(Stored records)
++++++

-- pv_equiv track=rewrite | github.com/mayank-17/Practice-Programs | Python/TRACE.PY | get_diagnols
-- ===== SOURCE A (Python) =====
-- def get_diagnols(grid, bltr = False):
--     dim = len(grid)
--     assert dim == len(grid[0])
--     return_grid = [[] for total in range(2 * len(grid) - 1)]
--     for row in range(len(grid)):
--         for col in range(len(grid[row])):
--             if bltr:
--                 return_grid[row + col].append(grid[col][row])
--             else:
--                 return_grid[col - row + (dim - 1)].append(grid[row][col])
--     return return_grid
-- ===== SOURCE B (Python) =====
-- def get_diagnols(grid, bltr=False):
--     # Gather each diagonal bucket directly instead of scattering cells into buckets.
--     dim = len(grid)
--     assert dim == len(grid[0])
--     if bltr:
--         return [[grid[d - r][r] for r in range(dim) if 0 <= d - r < dim]
--                 for d in range(2 * dim - 1)]
--     return [[grid[r][r + d - (dim - 1)] for r in range(dim) if 0 <= r + d - (dim - 1) < dim]
--             for d in range(2 * dim - 1)]
-- ===== Notes on version B (the rewrite author's own statement) =====
-- stated objective: alternative
-- what changed: B gathers each diagonal bucket directly with one comprehension per diagonal index (inverted traversal), instead of A's scatter of every cell into a pre-allocated bucket list.
-- outside the precondition, e.g. on get_diagnols([[1, 2], [3]], False): A returns [[3], [1], [2]], B raises IndexError
import Mathlib
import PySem

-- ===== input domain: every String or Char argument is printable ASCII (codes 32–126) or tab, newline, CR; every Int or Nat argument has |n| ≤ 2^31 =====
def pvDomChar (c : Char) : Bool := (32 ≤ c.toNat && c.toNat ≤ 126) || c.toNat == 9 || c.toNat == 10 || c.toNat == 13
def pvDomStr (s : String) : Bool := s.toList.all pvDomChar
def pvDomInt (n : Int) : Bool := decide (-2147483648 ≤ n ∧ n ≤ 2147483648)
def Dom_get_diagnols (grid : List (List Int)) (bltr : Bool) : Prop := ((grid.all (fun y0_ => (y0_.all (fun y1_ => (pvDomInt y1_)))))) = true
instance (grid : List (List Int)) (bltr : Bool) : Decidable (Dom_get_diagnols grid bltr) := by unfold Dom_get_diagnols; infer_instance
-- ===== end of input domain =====

-- B groups cells by gathering each diagonal bucket directly (one comprehension per diagonal index)
-- instead of A's scatter of every cell into a bucket list; equivalence is proved on square non-empty grids.

-- ===== PORT A =====
-- return_grid[i].append(v); i is never negative when A's loop runs (row < dim), and an
-- out-of-range i makes Python raise (outside Pre_), where this helper no-ops.
def pvAppendAt (ret : List (List Int)) (i : Int) (v : Int) : List (List Int) :=
  if i < 0 then ret else ret.modify i.toNat (fun b => b ++ [v])

def get_diagnols (grid : List (List Int)) (bltr : Bool) : List (List Int) :=
  let dim : Int := grid.length
  let ret0 : List (List Int) := (PySem.List.pyRange 0 (2 * dim - 1) 1).map (fun _ => [])
  (PySem.List.pyRange 0 dim 1).foldl (fun ret row =>
    (PySem.List.pyRange 0 (((PySem.List.pyGet? grid row).getD []).length : Int) 1).foldl (fun ret col =>
      if bltr then
        pvAppendAt ret (row + col) ((PySem.List.pyGet? ((PySem.List.pyGet? grid col).getD []) row).getD 0)
      else
        pvAppendAt ret (col - row + (dim - 1)) ((PySem.List.pyGet? ((PySem.List.pyGet? grid row).getD []) col).getD 0)) ret) ret0

-- ===== PORT B =====
def get_diagnols_alt (grid : List (List Int)) (bltr : Bool) : List (List Int) :=
  let dim : Int := grid.length
  (PySem.List.pyRange 0 (2 * dim - 1) 1).map (fun d =>
    if bltr then
      (PySem.List.pyRange 0 dim 1).filterMap (fun r =>
        if 0 ≤ d - r ∧ d - r < dim then
          some ((PySem.List.pyGet? ((PySem.List.pyGet? grid (d - r)).getD []) r).getD 0)
        else none)
    else
      (PySem.List.pyRange 0 dim 1).filterMap (fun r =>
        if 0 ≤ r + d - (dim - 1) ∧ r + d - (dim - 1) < dim then
          some ((PySem.List.pyGet? ((PySem.List.pyGet? grid r).getD []) (r + d - (dim - 1))).getD 0)
        else none))

-- ===== PRECONDITION & SPEC =====
-- Pre_ excludes empty and non-square grids: on those A raises (IndexError/AssertionError) for most
-- shapes, and where a ragged grid slips past A's first-row assert, the buckets A returns are an
-- accident of its row-major scatter (B raises an IndexError there).
def Pre_get_diagnols (grid : List (List Int)) (bltr : Bool) : Prop :=
  grid ≠ [] ∧ ∀ row ∈ grid, row.length = grid.length
instance (grid : List (List Int)) (bltr : Bool) : Decidable (Pre_get_diagnols grid bltr) := by
  unfold Pre_get_diagnols; infer_instance

def pvWitness_get_diagnols : List (List Int) × Bool := ([[1, 2], [3, 4]], true)

def Spec_get_diagnols (grid : List (List Int)) (bltr : Bool) (out : List (List Int)) : Prop := out = get_diagnols_alt grid bltr
instance (grid : List (List Int)) (bltr : Bool) (out : List (List Int)) : Decidable (Spec_get_diagnols grid bltr out) := by unfold Spec_get_diagnols; infer_instance

-- ===== CLAIM (what is proved, stated in full; the proofs are below) =====
def Claim_equal_get_diagnols : Prop := ∀ (grid : List (List Int)) (bltr : Bool), Dom_get_diagnols grid bltr → Pre_get_diagnols grid bltr → Spec_get_diagnols grid bltr (get_diagnols grid bltr)

-- ===== LEMMAS AND PROOFS =====

theorem pvAppendAt_getElem? (ret : List (List Int)) (i : Int) (v : Int) (d : Nat) :
    (pvAppendAt ret i v)[d]? = ret[d]?.map (fun b => b ++ (if i = (d : Int) then [v] else [])) := by
  unfold pvAppendAt
  split
  · have : ¬ (i = (d : Int)) := by omega
    simp [this]
  · rw [List.getElem?_modify]
    rcases eq_or_ne i (d : Int) with h | h
    · have : i.toNat = d := by omega
      simp [h, this, Option.map]
    · have : i.toNat ≠ d := by omega
      simp [h, this, Option.map]
      cases ret[d]? <;> simp

theorem foldl_bucket {α : Type} (F : List (List Int) → α → List (List Int))
    (c : α → List Int) (d : Nat)
    (hF : ∀ ret x, (F ret x)[d]? = ret[d]?.map (fun b => b ++ c x)) :
    ∀ (l : List α) (ret : List (List Int)),
      (l.foldl F ret)[d]? = ret[d]?.map (fun b => b ++ l.flatMap (fun x => c x)) := by
  intro l
  induction l with
  | nil => intro ret; cases h : ret[d]? <;> simp [h]
  | cons x xs ih =>
    intro ret
    rw [List.foldl_cons, ih, hF]
    cases ret[d]? <;> simp

-- one pass of 'for x in range(0, N): if x == c: emit f x' collapses to a single hit
theorem flatMap_range_single (N : Nat) (c : Int) (f : Int → List Int) :
    (PySem.List.pyRange 0 (N : Int) 1).flatMap (fun x => if x = c then f x else []) =
      if 0 ≤ c ∧ c < (N : Int) then f c else [] := by
  induction N with
  | zero => simp [PySem.List.pyRange_one_eq_nil]
  | succ n ih =>
    have h : ((n : Int) + 1) = ((n + 1 : Nat) : Int) := by push_cast; ring
    rw [show ((n + 1 : Nat) : Int) = (n : Int) + 1 by push_cast; ring,
        PySem.List.pyRange_one_succ_right (by positivity)]
    rw [List.flatMap_append, ih]
    simp only [List.flatMap_cons, List.flatMap_nil, List.append_nil]
    rcases eq_or_ne (n : Int) c with h1 | h1
    · have h2 : ¬ (0 ≤ c ∧ c < (n : Int)) := by omega
      have h3 : 0 ≤ c ∧ c < (n : Int) + 1 := by omega
      simp [h1, h3]
    · rcases Classical.em (0 ≤ c ∧ c < (n : Int)) with h2 | h2
      · have h3 : 0 ≤ c ∧ c < (n : Int) + 1 := by omega
        simp [h1, h2, h3]
      · have h3 : ¬ (0 ≤ c ∧ c < (n : Int) + 1) := by omega
        simp only [if_neg h2, if_neg h3, if_neg h1, List.append_nil]

theorem flatMap_congr_mem {α β : Type} (l : List α) (f g : α → List β)
    (h : ∀ x ∈ l, f x = g x) : l.flatMap f = l.flatMap g := by
  induction l with
  | nil => rfl
  | cons x xs ih =>
    simp only [List.flatMap_cons, h x (by simp), ih (fun y hy => h y (by simp [hy]))]

-- per-diagonal content of A's scatter equals B's gather, for each bucket index d
theorem bucket_eq (grid : List (List Int)) (bltr : Bool)
    (hsq : ∀ row ∈ grid, row.length = grid.length) (d : Nat) :
    (PySem.List.pyRange 0 (grid.length : Int) 1).flatMap (fun row =>
      (PySem.List.pyRange 0 (((PySem.List.pyGet? grid row).getD []).length : Int) 1).flatMap (fun col =>
        if bltr then
          (if row + col = (d : Int) then
            [((PySem.List.pyGet? ((PySem.List.pyGet? grid col).getD []) row).getD 0)] else [])
        else
          (if col - row + ((grid.length : Int) - 1) = (d : Int) then
            [((PySem.List.pyGet? ((PySem.List.pyGet? grid row).getD []) col).getD 0)] else []))) =
    (if bltr then
      (PySem.List.pyRange 0 (grid.length : Int) 1).filterMap (fun r =>
        if 0 ≤ (d : Int) - r ∧ (d : Int) - r < (grid.length : Int) then
          some ((PySem.List.pyGet? ((PySem.List.pyGet? grid ((d : Int) - r)).getD []) r).getD 0)
        else none)
    else
      (PySem.List.pyRange 0 (grid.length : Int) 1).filterMap (fun r =>
        if 0 ≤ r + (d : Int) - ((grid.length : Int) - 1) ∧ r + (d : Int) - ((grid.length : Int) - 1) < (grid.length : Int) then
          some ((PySem.List.pyGet? ((PySem.List.pyGet? grid r).getD []) (r + (d : Int) - ((grid.length : Int) - 1))).getD 0)
        else none)) := by
  have hlen : ∀ row : Int, 0 ≤ row → row < (grid.length : Int) →
      ((PySem.List.pyGet? grid row).getD []).length = grid.length := by
    intro row h0 h1
    rw [PySem.List.pyGet?_eq_some_getElem grid h0 h1, Option.getD_some]
    exact hsq _ (grid.getElem_mem _)
  cases bltr
  case false =>
    simp only [Bool.false_eq_true, if_false]
    rw [List.filterMap_eq_flatMap_toList]
    apply flatMap_congr_mem
    intro row hrow
    rw [PySem.List.mem_pyRange_one] at hrow
    rw [hlen row hrow.1 hrow.2]
    have hc : ∀ x ∈ PySem.List.pyRange 0 (grid.length : Int) 1,
        (if x - row + ((grid.length : Int) - 1) = (d : Int) then
          [((PySem.List.pyGet? ((PySem.List.pyGet? grid row).getD []) x).getD 0)] else []) =
        (if x = row + (d : Int) - ((grid.length : Int) - 1) then
          [((PySem.List.pyGet? ((PySem.List.pyGet? grid row).getD []) x).getD 0)] else []) := by
      intro x _
      split_ifs <;> first | rfl | omega
    rw [flatMap_congr_mem _ _ _ hc]
    rw [flatMap_range_single grid.length (row + (d : Int) - ((grid.length : Int) - 1))
        (fun col => [((PySem.List.pyGet? ((PySem.List.pyGet? grid row).getD []) col).getD 0)])]
    split <;> simp
  case true =>
    simp only [if_true]
    rw [List.filterMap_eq_flatMap_toList]
    apply flatMap_congr_mem
    intro row hrow
    rw [PySem.List.mem_pyRange_one] at hrow
    rw [hlen row hrow.1 hrow.2]
    have hc : ∀ x ∈ PySem.List.pyRange 0 (grid.length : Int) 1,
        (if row + x = (d : Int) then
          [((PySem.List.pyGet? ((PySem.List.pyGet? grid x).getD []) row).getD 0)] else []) =
        (if x = (d : Int) - row then
          [((PySem.List.pyGet? ((PySem.List.pyGet? grid x).getD []) row).getD 0)] else []) := by
      intro x _
      split_ifs <;> first | rfl | omega
    rw [flatMap_congr_mem _ _ _ hc]
    rw [flatMap_range_single grid.length ((d : Int) - row)
        (fun col => [((PySem.List.pyGet? ((PySem.List.pyGet? grid col).getD []) row).getD 0)])]
    split <;> simp

theorem get_diagnols_spec : Claim_equal_get_diagnols := by
  intro grid bltr _ hpre
  obtain ⟨hne, hsq⟩ := hpre
  unfold Spec_get_diagnols
  simp only [get_diagnols, get_diagnols_alt]
  apply List.ext_getElem?
  intro k
  have hFinner : ∀ (row : Int) (ret : List (List Int)) (col : Int),
      ((if bltr then
          pvAppendAt ret (row + col) ((PySem.List.pyGet? ((PySem.List.pyGet? grid col).getD []) row).getD 0)
        else
          pvAppendAt ret (col - row + ((grid.length : Int) - 1)) ((PySem.List.pyGet? ((PySem.List.pyGet? grid row).getD []) col).getD 0)))[k]?
      = ret[k]?.map (fun b => b ++
          (if bltr then
            (if row + col = (k : Int) then
              [((PySem.List.pyGet? ((PySem.List.pyGet? grid col).getD []) row).getD 0)] else [])
          else
            (if col - row + ((grid.length : Int) - 1) = (k : Int) then
              [((PySem.List.pyGet? ((PySem.List.pyGet? grid row).getD []) col).getD 0)] else []))) := by
    intro row ret col
    cases bltr <;> simp only [Bool.false_eq_true, if_false, if_true] <;> rw [pvAppendAt_getElem?]
  have hFOuter : ∀ (ret : List (List Int)) (row : Int),
      ((PySem.List.pyRange 0 (((PySem.List.pyGet? grid row).getD []).length : Int) 1).foldl
        (fun ret col =>
          if bltr then
            pvAppendAt ret (row + col) ((PySem.List.pyGet? ((PySem.List.pyGet? grid col).getD []) row).getD 0)
          else
            pvAppendAt ret (col - row + ((grid.length : Int) - 1)) ((PySem.List.pyGet? ((PySem.List.pyGet? grid row).getD []) col).getD 0)) ret)[k]?
      = ret[k]?.map (fun b => b ++
          (PySem.List.pyRange 0 (((PySem.List.pyGet? grid row).getD []).length : Int) 1).flatMap (fun col =>
            if bltr then
              (if row + col = (k : Int) then
                [((PySem.List.pyGet? ((PySem.List.pyGet? grid col).getD []) row).getD 0)] else [])
            else
              (if col - row + ((grid.length : Int) - 1) = (k : Int) then
                [((PySem.List.pyGet? ((PySem.List.pyGet? grid row).getD []) col).getD 0)] else []))) := by
    intro ret row
    exact foldl_bucket _
      (fun col =>
        if bltr then
          (if row + col = (k : Int) then
            [((PySem.List.pyGet? ((PySem.List.pyGet? grid col).getD []) row).getD 0)] else [])
        else
          (if col - row + ((grid.length : Int) - 1) = (k : Int) then
            [((PySem.List.pyGet? ((PySem.List.pyGet? grid row).getD []) col).getD 0)] else []))
      k (hFinner row) _ ret
  rw [foldl_bucket _
      (fun row =>
        (PySem.List.pyRange 0 (((PySem.List.pyGet? grid row).getD []).length : Int) 1).flatMap (fun col =>
          if bltr then
            (if row + col = (k : Int) then
              [((PySem.List.pyGet? ((PySem.List.pyGet? grid col).getD []) row).getD 0)] else [])
          else
            (if col - row + ((grid.length : Int) - 1) = (k : Int) then
              [((PySem.List.pyGet? ((PySem.List.pyGet? grid row).getD []) col).getD 0)] else [])))
      k hFOuter]
  rw [List.getElem?_map, List.getElem?_map, PySem.List.getElem?_pyRange_one]
  by_cases hk : k < (2 * (grid.length : Int) - 1 - 0).toNat
  · simp only [if_pos hk, Option.map_some, List.nil_append, zero_add, Option.some.injEq]
    exact bucket_eq grid bltr hsq k
  · simp only [if_neg hk, Option.map_none]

++++++

#### ASSIGNMENT
Only the lines from the beginning of the entries through the line bearing "def Dom_get_diagnols (grid" should be returned, each exactly as written.

#### ANSWER TO THIS EXERCISE
-- pv_equiv track=rewrite | github.com/mayank-17/Practice-Programs | Python/TRACE.PY | get_diagnols
-- ===== SOURCE A (Python) =====
-- def get_diagnols(grid, bltr = False):
--     dim = len(grid)
--     assert dim == len(grid[0])
--     return_grid = [[] for total in range(2 * len(grid) - 1)]
--     for row in range(len(grid)):
--         for col in range(len(grid[row])):
--             if bltr:
--                 return_grid[row + col].append(grid[col][row])
--             else:
--                 return_grid[col - row + (dim - 1)].append(grid[row][col])
--     return return_grid
-- ===== SOURCE B (Python) =====
-- def get_diagnols(grid, bltr=False):
--     # Gather each diagonal bucket directly instead of scattering cells into buckets.
--     dim = len(grid)
--     assert dim == len(grid[0])
--     if bltr:
--         return [[grid[d - r][r] for r in range(dim) if 0 <= d - r < dim]
--                 for d in range(2 * dim - 1)]
--     return [[grid[r][r + d - (dim - 1)] for r in range(dim) if 0 <= r + d - (dim - 1) < dim]
--             for d in range(2 * dim - 1)]
-- ===== Notes on version B (the rewrite author's own statement) =====
-- stated objective: alternative
-- what changed: B gathers each diagonal bucket directly with one comprehension per diagonal index (inverted traversal), instead of A's scatter of every cell into a pre-allocated bucket list.
-- outside the precondition, e.g. on get_diagnols([[1, 2], [3]], False): A returns [[3], [1], [2]], B raises IndexError
import Mathlib
import PySem

-- ===== input domain: every String or Char argument is printable ASCII (codes 32–126) or tab, newline, CR; every Int or Nat argument has |n| ≤ 2^31 =====
def pvDomChar (c : Char) : Bool := (32 ≤ c.toNat && c.toNat ≤ 126) || c.toNat == 9 || c.toNat == 10 || c.toNat == 13
def pvDomStr (s : String) : Bool := s.toList.all pvDomChar
def pvDomInt (n : Int) : Bool := decide (-2147483648 ≤ n ∧ n ≤ 2147483648)
def Dom_get_diagnols (grid : List (List Int)) (bltr : Bool) : Prop := ((grid.all (fun y0_ => (y0_.all (fun y1_ => (pvDomInt y1_)))))) = true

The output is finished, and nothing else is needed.